GIST-large-Embedding-v0
Property | Value |
---|---|
Parameter Count | 335M |
License | MIT |
Paper | GISTEmbed Paper |
Base Model | BAAI/bge-large-en-v1.5 |
What is GIST-large-Embedding-v0?
GIST-large-Embedding-v0 is an advanced text embedding model that implements the Guided In-sample Selection of Training Negatives (GIST) approach. Built on top of BAAI/bge-large-en-v1.5, it's specifically fine-tuned using a combination of the MEDI dataset and MTEB Classification training data, offering improved semantic search capabilities without requiring explicit instructions.
Implementation Details
The model was trained with carefully selected parameters including 40 epochs, a warmup ratio of 0.1, and a learning rate of 5e-6. It employs a contrastive loss temperature of 0.01 and uses a batch size of 16, with checkpoint steps at 171,000 iterations. The architecture maintains the original 335M parameters while introducing significant improvements in semantic understanding.

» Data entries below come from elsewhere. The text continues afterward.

-- pv_equiv track=rewrite | github.com/eziong/algorithm | level1/3052.py | count_remainders
-- ===== SOURCE A (Python) =====
-- def count_remainders(n_list, Q):
--     ret = dict()
--     for n in n_list:
--         if ret.get(n%Q) is None:
--             ret[n%Q] = 0
--         else:
--             ret[n%Q] += 1
--     return len(ret.keys())
-- ===== SOURCE B (Python) =====
-- def count_remainders(n_list, Q):
--     # sort-then-scan: count runs in the sorted remainder list
--     rs = sorted(n % Q for n in n_list)
--     count = 0
--     prev = None
--     for r in rs:
--         if prev is None or r != prev:
--             count += 1
--             prev = r
--     return count
-- ===== Notes on version B (the rewrite author's own statement) =====
-- stated objective: alternative
-- what changed: Replaces hash-dict deduplication with sort-then-adjacent-compare: sort the remainders and count 1 for each position whose value differs from its predecessor.
import Mathlib
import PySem

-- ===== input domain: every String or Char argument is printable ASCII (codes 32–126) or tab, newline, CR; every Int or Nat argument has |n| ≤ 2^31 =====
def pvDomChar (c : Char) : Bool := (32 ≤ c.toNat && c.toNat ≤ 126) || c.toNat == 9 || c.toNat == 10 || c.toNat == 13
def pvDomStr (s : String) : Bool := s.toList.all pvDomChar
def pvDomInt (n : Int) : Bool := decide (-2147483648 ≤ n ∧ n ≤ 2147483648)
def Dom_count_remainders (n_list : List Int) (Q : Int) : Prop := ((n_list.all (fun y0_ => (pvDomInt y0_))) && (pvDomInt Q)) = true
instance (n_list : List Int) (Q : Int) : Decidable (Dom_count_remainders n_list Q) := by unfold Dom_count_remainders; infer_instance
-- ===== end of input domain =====

-- B replaces A's hash-dict deduplication by sort-then-adjacent-compare; alternative algorithm, same return value.


-- ===== PORT A =====
def count_remainders (n_list : List Int) (Q : Int) : Int :=
  let ret : PySem.Dict Int Int :=
    n_list.foldl (fun d n =>
      match d.get? (PySem.Int.mod n Q) with
      | none => d.insert (PySem.Int.mod n Q) 0
      | some v => d.insert (PySem.Int.mod n Q) (v + 1)) PySem.Dict.empty
  (ret.keys.length : Int)

-- ===== PORT B =====
def count_remainders_alt (n_list : List Int) (Q : Int) : Int :=
  let rs := PySem.List.sorted (n_list.map (fun n => PySem.Int.mod n Q)) (fun x => x) false
  (rs.foldl (fun (st : Int × Option Int) r =>
      if st.2 = none ∨ some r ≠ st.2 then (st.1 + 1, some r) else st) ((0 : Int), (none : Option Int))).1

-- ===== PRECONDITION & SPEC =====
-- Pre_ excludes exactly the inputs where Python A raises ZeroDivisionError: Q = 0 with a non-empty list (B raises there too).
def Pre_count_remainders (n_list : List Int) (Q : Int) : Prop := n_list = [] ∨ Q ≠ 0
instance (n_list : List Int) (Q : Int) : Decidable (Pre_count_remainders n_list Q) := by unfold Pre_count_remainders; infer_instance
def pvWitness_count_remainders : List Int × Int := ([3, 10, 17, 5], 7)
def Spec_count_remainders (n_list : List Int) (Q : Int) (out : Int) : Prop := out = count_remainders_alt n_list Q
instance (n_list : List Int) (Q : Int) (out : Int) : Decidable (Spec_count_remainders n_list Q out) := by unfold Spec_count_remainders; infer_instance

-- ===== CLAIM (what is proved, stated in full; the proofs are below) =====
def Claim_equal_count_remainders : Prop := ∀ (n_list : List Int) (Q : Int), Dom_count_remainders n_list Q → Pre_count_remainders n_list Q → Spec_count_remainders n_list Q (count_remainders n_list Q)

-- ===== LEMMAS AND PROOFS =====

-- |insert r s| = 1 + |s.erase r| (both sides count s ∪ {r}).
lemma card_insert_eq_one_add_card_erase (r : Int) (s : Finset Int) :
    (insert r s).card = 1 + (s.erase r).card := by
  by_cases hr : r ∈ s
  · rw [Finset.insert_eq_self.mpr hr]
    have := Finset.card_erase_add_one hr
    omega
  · rw [Finset.card_insert_of_notMem hr, Finset.erase_eq_of_notMem hr]
    omega

-- A's dict keys are exactly the distinct remainders in first-occurrence order.
lemma countA_eq_card (n_list : List Int) (Q : Int) :
    count_remainders n_list Q = (((n_list.map (fun n => PySem.Int.mod n Q)).toFinset.card : Nat) : Int) := by
  show ((n_list.foldl (fun (d : PySem.Dict Int Int) n =>
      match d.get? (PySem.Int.mod n Q) with
      | none => d.insert (PySem.Int.mod n Q) 0
      | some v => d.insert (PySem.Int.mod n Q) (v + 1)) PySem.Dict.empty).keys.length : Int) = _
  have hfun : (fun (d : PySem.Dict Int Int) n =>
      match d.get? (PySem.Int.mod n Q) with
      | none => d.insert (PySem.Int.mod n Q) 0
      | some v => d.insert (PySem.Int.mod n Q) (v + 1))
    = (fun (d : PySem.Dict Int Int) n => d.insert (PySem.Int.mod n Q)
        (match d.get? (PySem.Int.mod n Q) with | none => 0 | some v => v + 1)) := by
    funext d n
    cases h : d.get? (PySem.Int.mod n Q) <;> simp
  rw [hfun, show ((n_list.foldl (fun (d : PySem.Dict Int Int) n => d.insert (PySem.Int.mod n Q)
        (match d.get? (PySem.Int.mod n Q) with | none => 0 | some v => v + 1)) PySem.Dict.empty).keys)
      = PySem.Set.ofList (n_list.map (fun n => PySem.Int.mod n Q)) by
    rw [PySem.Dict.keys_foldl_insert_key]
    simp [PySem.Dict.keys_empty, PySem.Set.update_nil_left]]
  have hnd := PySem.Set.nodup_ofList (xs := n_list.map (fun n => PySem.Int.mod n Q))
  have hfs : (PySem.Set.ofList (n_list.map (fun n => PySem.Int.mod n Q))).toFinset
      = (n_list.map (fun n => PySem.Int.mod n Q)).toFinset := by
    ext y; simp [PySem.Set.mem_ofList]
  rw [← hfs, List.toFinset_card_of_nodup hnd]

-- B's scan with prev = some p over a sorted list all ≥ p counts the distinct values other than p.
lemma scan_sorted_count (s : List Int) (p : Int) (c : Int)
    (hs : s.Pairwise (· ≤ ·)) (hp : ∀ x ∈ s, p ≤ x) :
    (s.foldl (fun (st : Int × Option Int) r =>
        if st.2 = none ∨ some r ≠ st.2 then (st.1 + 1, some r) else st) (c, some p)).1
      = c + ((s.toFinset.erase p).card : Int) := by
  induction s generalizing p c with
  | nil => simp
  | cons r t ih =>
    have hPt : t.Pairwise (· ≤ ·) := hs.tail
    have hrt : ∀ x ∈ t, r ≤ x := fun x hx => (List.pairwise_cons.mp hs).1 x hx
    rw [List.foldl_cons]
    by_cases hrp : r = p
    · subst hrp
      have hstep : (if ((c, some r) : Int × Option Int).2 = none ∨ some r ≠ (c, some r).2
          then (c + 1, some r) else (c, some r)) = (c, some r) := by simp
      rw [hstep, ih r c hPt hrt]
      have : (r :: t).toFinset.erase r = t.toFinset.erase r := by
        simp [List.toFinset_cons, Finset.erase_insert_eq_erase]
      rw [this]
    · have hstep : (if ((c, some p) : Int × Option Int).2 = none ∨ some r ≠ (c, some p).2
          then (c + 1, some r) else (c, some p)) = (c + 1, some r) := by simp [hrp]
      rw [hstep, ih r (c + 1) hPt hrt]
      have hpr : p < r := lt_of_le_of_ne (hp r (by simp)) (Ne.symm hrp)
      have hpnotint : p ∉ t := fun hmem => absurd (hrt p hmem) (by omega)
      have hcard : ((r :: t).toFinset.erase p).card = 1 + (t.toFinset.erase r).card := by
        have h1 : (r :: t).toFinset.erase p = (r :: t).toFinset := by
          apply Finset.erase_eq_of_notMem
          simp [hpnotint]
          omega
        rw [h1, List.toFinset_cons, card_insert_eq_one_add_card_erase]
      rw [hcard]; push_cast; ring

-- B's scan over the sorted remainder list counts the distinct remainders.
lemma countB_eq_card (n_list : List Int) (Q : Int) :
    count_remainders_alt n_list Q = (((n_list.map (fun n => PySem.Int.mod n Q)).toFinset.card : Nat) : Int) := by
  show (((PySem.List.sorted (n_list.map (fun n => PySem.Int.mod n Q)) (fun x => x) false).foldl
      (fun (st : Int × Option Int) r =>
        if st.2 = none ∨ some r ≠ st.2 then (st.1 + 1, some r) else st)
      ((0 : Int), (none : Option Int))).1) = _
  have hperm := PySem.List.sorted_perm (xs := n_list.map (fun n => PySem.Int.mod n Q))
      (key := fun x => x) (rev := false)
  have hfs : (PySem.List.sorted (n_list.map (fun n => PySem.Int.mod n Q)) (fun x => x) false).toFinset
      = (n_list.map (fun n => PySem.Int.mod n Q)).toFinset := List.toFinset_eq_of_perm _ _ hperm
  have hpw : (PySem.List.sorted (n_list.map (fun n => PySem.Int.mod n Q)) (fun x => x) false).Pairwise (· ≤ ·) := by
    have := PySem.List.sorted_pairwise (xs := n_list.map (fun n => PySem.Int.mod n Q)) (key := fun x => x)
    exact this
  rw [← hfs]
  cases hrs : PySem.List.sorted (n_list.map (fun n => PySem.Int.mod n Q)) (fun x => x) false with
  | nil => simp
  | cons r t =>
    rw [hrs] at hpw
    have hstep : (if ((0 : Int), (none : Option Int)).2 = none ∨ some r ≠ ((0 : Int), (none : Option Int)).2
        then ((0 : Int) + 1, some r) else ((0 : Int), (none : Option Int))) = (1, some r) := by simp
    rw [List.foldl_cons, hstep,
      scan_sorted_count t r 1 hpw.tail (fun x hx => (List.pairwise_cons.mp hpw).1 x hx),
      List.toFinset_cons, card_insert_eq_one_add_card_erase]
    push_cast; ring

-- ===== VERDICT (by name: the statement is the Claim_ definition above) =====
theorem count_remainders_spec : Claim_equal_count_remainders := by
  intro n_list Q _ _
  unfold Spec_count_remainders
  rw [countA_eq_card, countB_eq_card]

- No instruction requirement for generating embeddings
- Optimized for direct query encoding in retrieval tasks
- Fine-tuned on comprehensive dataset combinations
- Implements advanced negative sampling techniques
Core Capabilities
- High-performance semantic similarity matching
- Robust performance across multiple MTEB benchmark tasks
- Efficient text embedding generation
- Strong performance in classification and retrieval tasks
Frequently Asked Questions
Q: What makes this model unique?
The model's uniqueness lies in its ability to generate high-quality embeddings without requiring task-specific instructions, combined with its implementation of the GIST approach for negative sampling during training.
Q: What are the recommended use cases?
The model excels in semantic search, document retrieval, text classification, and similarity matching tasks. It's particularly effective for applications requiring robust text embeddings without the need for task-specific prompting.